Tamil Nadu Government’s scant regard for cow protection – B. R. Haran

Tamil Nadu Hindu Religious Charitable Endowments Department

B.R. Haran“While devotees donate thousands of cows and calves in the belief that they would be taken care of well, the HR & CE Department shows scant regard to their religious sentiments and to the welfare of the hapless animals. This pathetic state of affairs prevails across the state. … Hundreds of cows have vanished from the goshala of Sri Ranganathar Temple, Srirangam, which is the first Vaishnavite Divya Kshetram and the Chief Minister’s own constituency. … A review … in November 2012 showed that 5,389 cows have vanished without a trace from the goshala attached to the famous Thiruchendur Murugan Temple. They had been sent to private goshalas for maintenance, some of which exist only on paper! Neither the department had records, nor did officials have any answer!

The CowGlorious Bharatiya tradition

When it comes to religious tradition and the cultural heritage associated with it, our culture stands foremost in the world, with thousands of temples more than millennia old, a continuous legacy of pious worship by Hindus from across the world. Since ancient times, temples have been seats of learning. The temple tradition includes protection, preservation and progression of Vedas, agamas, literature, arts, architecture, gau samrakshana, music, fine arts and culture.

As we worship the deities installed inside the temple, we also worship the vrukshaas and theerthas associated with them. We also worship the vaahanaas of the deities. However, if there is one animal to which we give equal importance as that of the deity, it is the cow. To no other animal in the Hindu pantheon does the Sanatana Dharma give so much of sanctity and importance.

In ancient times, each and every temple had its own nandavanam (garden) and goshala attached to it. Devotees visiting the temples would visit the goshala and offer worship to the cows and feed them. Products like milk, komiyum (cow urine) and cow dung cakes used for daily rituals like abhishekams and homams were all taken from the goshalas. Even the vibhuti (sacred ash) was prepared from cow dung.

Degeneration caused by political instability and governmental apathy

Even while our nation was oppressed by the invaders for a thousand years, our religious tradition and cultural heritage almost remained intact and continued, though practising them was made difficult. Our worshipping pattern didn’t change at all. Our culture of worshipping the cow continued.

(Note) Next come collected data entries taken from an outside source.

-- pv_equiv track=rewrite | github.com/JesseCorrington/CryptoHypeTrader | ingestion/tasks.py | __duplicate_symbols
-- ===== SOURCE A (Python) =====
-- def __duplicate_symbols(coins):
--     """Returns a list of symbols that have duplicates in the coin list"""
--
--     symbols = set()
--     duplicate_symbols = set()
--     for coin in coins:
--         sym = coin["symbol"]
--         if sym in symbols:
--             duplicate_symbols.add(sym)
--         else:
--             symbols.add(sym)
--
--     return duplicate_symbols
-- ===== SOURCE B (Python) =====
-- def __duplicate_symbols(coins):
--     """Returns a list of symbols that have duplicates in the coin list"""
--     syms = [coin["symbol"] for coin in coins]
--     first = {}
--     for i, s in enumerate(syms):
--         first.setdefault(s, i)
--     return {s for i, s in enumerate(syms) if first[s] != i}
-- ===== Notes on version B (the rewrite author's own statement) =====
-- stated objective: alternative
-- what changed: Replaces A's two-set seen/duplicate membership bookkeeping with a staged index-map approach: one pass records each symbol's first-occurrence index in a dict via setdefault, then a comprehension selects every occurrence whose index differs from its symbol's first index.
import Mathlib
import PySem

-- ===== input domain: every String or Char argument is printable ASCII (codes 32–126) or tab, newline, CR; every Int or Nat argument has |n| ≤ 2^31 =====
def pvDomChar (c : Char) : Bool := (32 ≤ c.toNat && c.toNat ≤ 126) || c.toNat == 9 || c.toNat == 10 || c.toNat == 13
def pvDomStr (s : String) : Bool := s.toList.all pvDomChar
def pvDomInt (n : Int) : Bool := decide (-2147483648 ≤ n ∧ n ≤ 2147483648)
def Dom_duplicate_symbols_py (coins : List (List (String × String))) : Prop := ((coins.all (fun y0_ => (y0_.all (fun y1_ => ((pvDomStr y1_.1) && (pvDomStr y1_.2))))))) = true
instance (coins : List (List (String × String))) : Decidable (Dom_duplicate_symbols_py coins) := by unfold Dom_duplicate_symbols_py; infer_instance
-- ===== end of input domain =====

-- B is an alternative decomposition: a first-occurrence index map built with setdefault, then a
-- comprehension keeping every occurrence whose index differs from its symbol's first index,
-- instead of A's single-pass two-set (seen/duplicate) bookkeeping.

-- coin["symbol"]; total form of the dict lookup, exact under Pre_ (which excludes the KeyError inputs)
def pvSym (coin : List (String × String)) : String :=
  ((PySem.Dict.mk coin).get? "symbol").getD ""

-- ===== PORT A =====
def dupLoopA : List (List (String × String)) → PySem.Set String → PySem.Set String → PySem.Set String
  | [], _, dups => dups
  | coin :: rest, symbols, dups =>
    let sym := pvSym coin
    if PySem.Set.contains symbols sym then dupLoopA rest symbols (PySem.Set.add dups sym)
    else dupLoopA rest (PySem.Set.add symbols sym) dups

def duplicate_symbols_py (coins : List (List (String × String))) : List String :=
  dupLoopA coins PySem.Set.empty PySem.Set.empty

-- ===== PORT B =====
-- the 'for i, s in enumerate(syms): first.setdefault(s, i)' loop
def pvBuildFirst (syms : List String) : PySem.Dict String Int :=
  (PySem.List.enumerate syms 0).foldl (fun d p => d.setdefault p.2 p.1) PySem.Dict.empty

def duplicate_symbols_py_alt (coins : List (List (String × String))) : List String :=
  let syms := coins.map (fun coin => pvSym coin)
  let first := pvBuildFirst syms
  -- first[s]: the key is always present (it was inserted in the setdefault pass), so the
  -- total lookup 'getD … 0' is exact here
  (PySem.List.enumerate syms 0).foldl
    (fun acc p => if first.getD p.2 0 ≠ p.1 then PySem.Set.add acc p.2 else acc)
    PySem.Set.empty

-- ===== PRECONDITION & SPEC =====
-- Pre_ excludes exactly the coins lacking a "symbol" key, on which the Python A raises KeyError.
def Pre_duplicate_symbols_py (coins : List (List (String × String))) : Prop :=
  (coins.all (fun coin => ((PySem.Dict.mk coin).get? "symbol").isSome)) = true
instance (coins : List (List (String × String))) : Decidable (Pre_duplicate_symbols_py coins) := by
  unfold Pre_duplicate_symbols_py; infer_instance

def pvWitness_duplicate_symbols_py : (List (List (String × String))) :=
  [[("symbol", "BTC")], [("symbol", "ETH")], [("symbol", "BTC")]]

def Spec_duplicate_symbols_py (coins : List (List (String × String))) (out : List String) : Prop := out = duplicate_symbols_py_alt coins
instance (coins : List (List (String × String))) (out : List String) : Decidable (Spec_duplicate_symbols_py coins out) := by unfold Spec_duplicate_symbols_py; infer_instance

-- ===== CLAIM (what is proved, stated in full; the proofs are below) =====
def Claim_equal_duplicate_symbols_py : Prop := ∀ (coins : List (List (String × String))), Dom_duplicate_symbols_py coins → Pre_duplicate_symbols_py coins → Spec_duplicate_symbols_py coins (duplicate_symbols_py coins)

-- ===== LEMMAS AND PROOFS =====

-- A's loop lifted to the list of symbols
def loopS : List String → PySem.Set String → PySem.Set String → PySem.Set String
  | [], _, dups => dups
  | s :: rest, symbols, dups =>
    if PySem.Set.contains symbols s then loopS rest symbols (PySem.Set.add dups s)
    else loopS rest (PySem.Set.add symbols s) dups

lemma dupLoopA_eq_loopS (coins : List (List (String × String)))
    (S D : PySem.Set String) :
    dupLoopA coins S D = loopS (coins.map pvSym) S D := by
  induction coins generalizing S D with
  | nil => rfl
  | cons c rest ih =>
    simp only [dupLoopA, loopS, List.map]
    split_ifs <;> exact ih _ _

-- the setdefault pass records, for each symbol present, the index of its FIRST occurrence
lemma buildFirst_get? (s : String) :
    ∀ (l : List String) (k : Int) (d : PySem.Dict String Int),
      ((PySem.List.enumerate l k).foldl (fun d p => d.setdefault p.2 p.1) d).get? s =
        (match d.get? s with
         | some v => some v
         | none => if s ∈ l then some (k + (l.idxOf s : Int)) else none) := by
  intro l
  induction l with
  | nil => intro k d; cases h : d.get? s <;> simp [PySem.List.enumerate_nil, h]
  | cons x t ih =>
    intro k d
    rw [PySem.List.enumerate_cons, List.foldl_cons, ih]
    by_cases hds : (d.get? s).isSome
    · obtain ⟨v, hv⟩ := Option.isSome_iff_exists.mp hds
      have hset : (d.setdefault x k).get? s = some v := by
        by_cases hsx : s = x
        · subst hsx
          rw [PySem.Dict.get?_setdefault_self, hv]; rfl
        · rw [PySem.Dict.get?_setdefault_of_ne d k hsx, hv]
      rw [hset, hv]
    · have hnone : d.get? s = none := Option.not_isSome_iff_eq_none.mp hds
      by_cases hsx : s = x
      · subst hsx
        have hset : (d.setdefault s k).get? s = some k := by
          rw [PySem.Dict.get?_setdefault_self, hnone]; rfl
        rw [hset, hnone]
        rw [if_pos (List.mem_cons_self)]
        rw [List.idxOf_cons_self]
        norm_num
      · have hset : (d.setdefault x k).get? s = none := by
          rw [PySem.Dict.get?_setdefault_of_ne d k hsx, hnone]
        rw [hset, hnone]
        simp only [List.mem_cons, hsx, false_or]
        by_cases hmem : s ∈ t
        · have hbe : (x == s) = false := beq_eq_false_iff_ne.mpr (Ne.symm hsx)
          have hidx : (x :: t).idxOf s = t.idxOf s + 1 := by
            rw [List.idxOf_cons, hbe]
            rfl
          rw [if_pos hmem, if_pos hmem, hidx]
          push_cast
          ring_nf
        · rw [if_neg hmem, if_neg hmem]

lemma buildFirst_getD (syms : List String) (s : String) (hs : s ∈ syms) :
    (pvBuildFirst syms).getD s 0 = (syms.idxOf s : Int) := by
  rw [PySem.Dict.getD_eq_get?_getD]
  unfold pvBuildFirst
  rw [buildFirst_get? s syms 0 PySem.Dict.empty]
  simp [PySem.Dict.empty, PySem.Dict.get?, hs]

-- main invariant: A's loop over the suffix equals B's filtering fold over the same suffix
lemma loopS_eq_fold (full : List String) :
    ∀ (rest pre : List String) (S D : PySem.Set String),
      full = pre ++ rest →
      (∀ x, PySem.Set.contains S x = true ↔ x ∈ pre) →
      loopS rest S D =
        (PySem.List.enumerate rest (pre.length : Int)).foldl
          (fun acc p =>
            if (pvBuildFirst full).getD p.2 0 ≠ p.1 then PySem.Set.add acc p.2 else acc)
          D := by
  intro rest
  induction rest with
  | nil => intro pre S D _ _; rfl
  | cons s rest ih =>
    intro pre S D hfull hS
    have hmemfull : s ∈ full := by rw [hfull]; simp
    have hidx := buildFirst_getD full s hmemfull
    have hcond : ((pvBuildFirst full).getD s 0 ≠ ((pre.length : Nat) : Int)) ↔ s ∈ pre := by
      rw [hidx]
      constructor
      · intro hne
        by_contra hnm
        have heq : full.idxOf s = pre.length := by
          rw [hfull, List.idxOf_append, if_neg hnm, List.idxOf_cons_self]
          omega
        exact hne (by exact_mod_cast heq)
      · intro hm
        have heq : full.idxOf s = pre.idxOf s := by
          rw [hfull]; exact List.idxOf_append_of_mem hm
        have hlt : pre.idxOf s < pre.length := List.idxOf_lt_length_of_mem hm
        rw [heq]
        intro habs
        have : pre.idxOf s = pre.length := by exact_mod_cast habs
        omega
    have hlen : ((pre.length : Int) + 1) = (((pre ++ [s]).length : Nat) : Int) := by simp
    rw [PySem.List.enumerate_cons, List.foldl_cons]
    by_cases hc : PySem.Set.contains S s = true
    · have hmem : s ∈ pre := (hS s).mp hc
      rw [loopS, if_pos hc, if_pos (hcond.mpr hmem), hlen]
      refine ih (pre ++ [s]) S (PySem.Set.add D s) (by simp [hfull]) ?_
      intro x
      rw [hS x]
      constructor
      · intro h; exact List.mem_append_left _ h
      · intro h
        rcases List.mem_append.mp h with h | h
        · exact h
        · simp at h; subst h; exact hmem
    · have hmem : s ∉ pre := fun h => hc ((hS s).mpr h)
      rw [loopS, if_neg hc, if_neg (fun h => hmem (hcond.mp h)), hlen]
      refine ih (pre ++ [s]) (PySem.Set.add S s) D (by simp [hfull]) ?_
      intro x
      rw [PySem.Set.contains_iff, PySem.Set.mem_add, ← PySem.Set.contains_iff, hS x]
      simp [or_comm]

-- ===== VERDICT (by name: the statement is the Claim_ definition above) =====
theorem duplicate_symbols_py_spec : Claim_equal_duplicate_symbols_py := by
  intro coins _ _
  unfold Spec_duplicate_symbols_py duplicate_symbols_py duplicate_symbols_py_alt
  rw [dupLoopA_eq_loopS]
  have h := loopS_eq_fold (coins.map pvSym) (coins.map pvSym) []
      PySem.Set.empty PySem.Set.empty (by simp) (by intro x; simp [PySem.Set.empty])
  simpa using h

Although, the Hindu Religious and Charitable Endowments Department was established during the British period itself in Madras, the temples of Tamil Nadu bore the brunt of loot and mismanagement only after the takeover of the endowments by the governments formed by the Dravidian parties. With the advent of the Dravidian governments since 1967, the temples have been systematically mismanaged and their wealth looted alternatively by the DMK and AIADMK governments. The temple tanks, nandavanams and the goshalas became extinct due to total disregard. Even those left are not getting the required attention from the government.

High Court’s direction

In the third week of August, the Madras High Court constituted a three member committee to investigate the status of goshalas attached with the temples under the purview of Tamil Nadu government’s Hindu Religious and Charitable Endowment (HR&CE) Department and ordered the committee to submit its report within two months.

The High Court gave this order after hearing a petition (WP 28793 & 28794 of 2013) filed by writer and animal activist Radha Rajan. The petition said, “The Goshalas attached to the Temples under its purview are maintained by the HR&CE Department itself. However, more than a dozen cows died in the Goshala attached to the famous Thiruvannamalai Temple due to lack of sufficient food and improper maintenance”, and prayed for the constitution of a committee to look into the omissions and commissions with regards to the HR&CE Department’s maintenance of temple goshalas.

When the petition, submitted by advocate Sathish Parasaran, came up for hearing by the First Bench comprising Chief Justice Sanjay Kishen Kaul and Justice M Sathyanarayanan, Government Pleader S Kandaswami submitted that L Anantha Padmanaban, Joint Director of Animal Husbandry Department, has been appointed to review the maintenance of temple goshalas. Accepting the submission of the government pleader, the High Court also included Dr Sumathi of the Animal Welfare Board of India and Radha Rajan in the committee and ordered them to submit a report within two months after investigating the temple goshalas. The case was adjourned for 27 October.

Save the Cow!Background of the case

In October 2013, the media reported sudden deaths of several cows at the goshala attached to the famous Annamalaiyar Temple in Thiruvannamalai. While donating the cows, the devotees also part with a decent amount for their maintenance; moreover, the revenue of the temple is huge, running into several crores of rupees. So, it is not difficult for the HR&CE Department to manage the goshala. However, as several cows died within a short span of time, cadres of Hindu Munnani and animal lovers resorted to hunger strike in front of the temple. The district authorities pacified them and ordered an investigation by an organisation called Arunachala Animal Sanctuary and Rescue Center.

When the veterinary doctor and other officials from the centre visited the goshala situated within the temple premises, there were a total of 105 cows in it. All were donated by devotees and local people who could no longer care for them. Many of them had given Rs. 10,000 for the maintenance of the cows. After investigating the status of the goshalas and health of the cows the center gave the following report:

  • Cows and calves are seriously undernourished and have lost the ability to chew well
  • The care-taking is inadequate. There is only one caretaker and an assistant for all the animals.
  • They are fed twice a day. Each feeding in total consists of: 25 kg of oil cake, 25 kg of black gram covers, 25 kg of bran, and hay. (They never get green grass). That is enough food to sustain only 15 adult cows.
  • There is adequate space, but no protection against rain.
  • In case of acute illness, or injury, the Government Veterinary Hospital responds promptly.

While the temple revenue runs into crores, the HR&CE Department appointed only two people to attend to 105 cows and cattle feed enough for only 15 adult cows! If this is the condition of the goshala, is there any surprise in the reported deaths of cows? If this is the condition of a goshala attached to such a big temple, imagine the status of goshalas in smaller temples.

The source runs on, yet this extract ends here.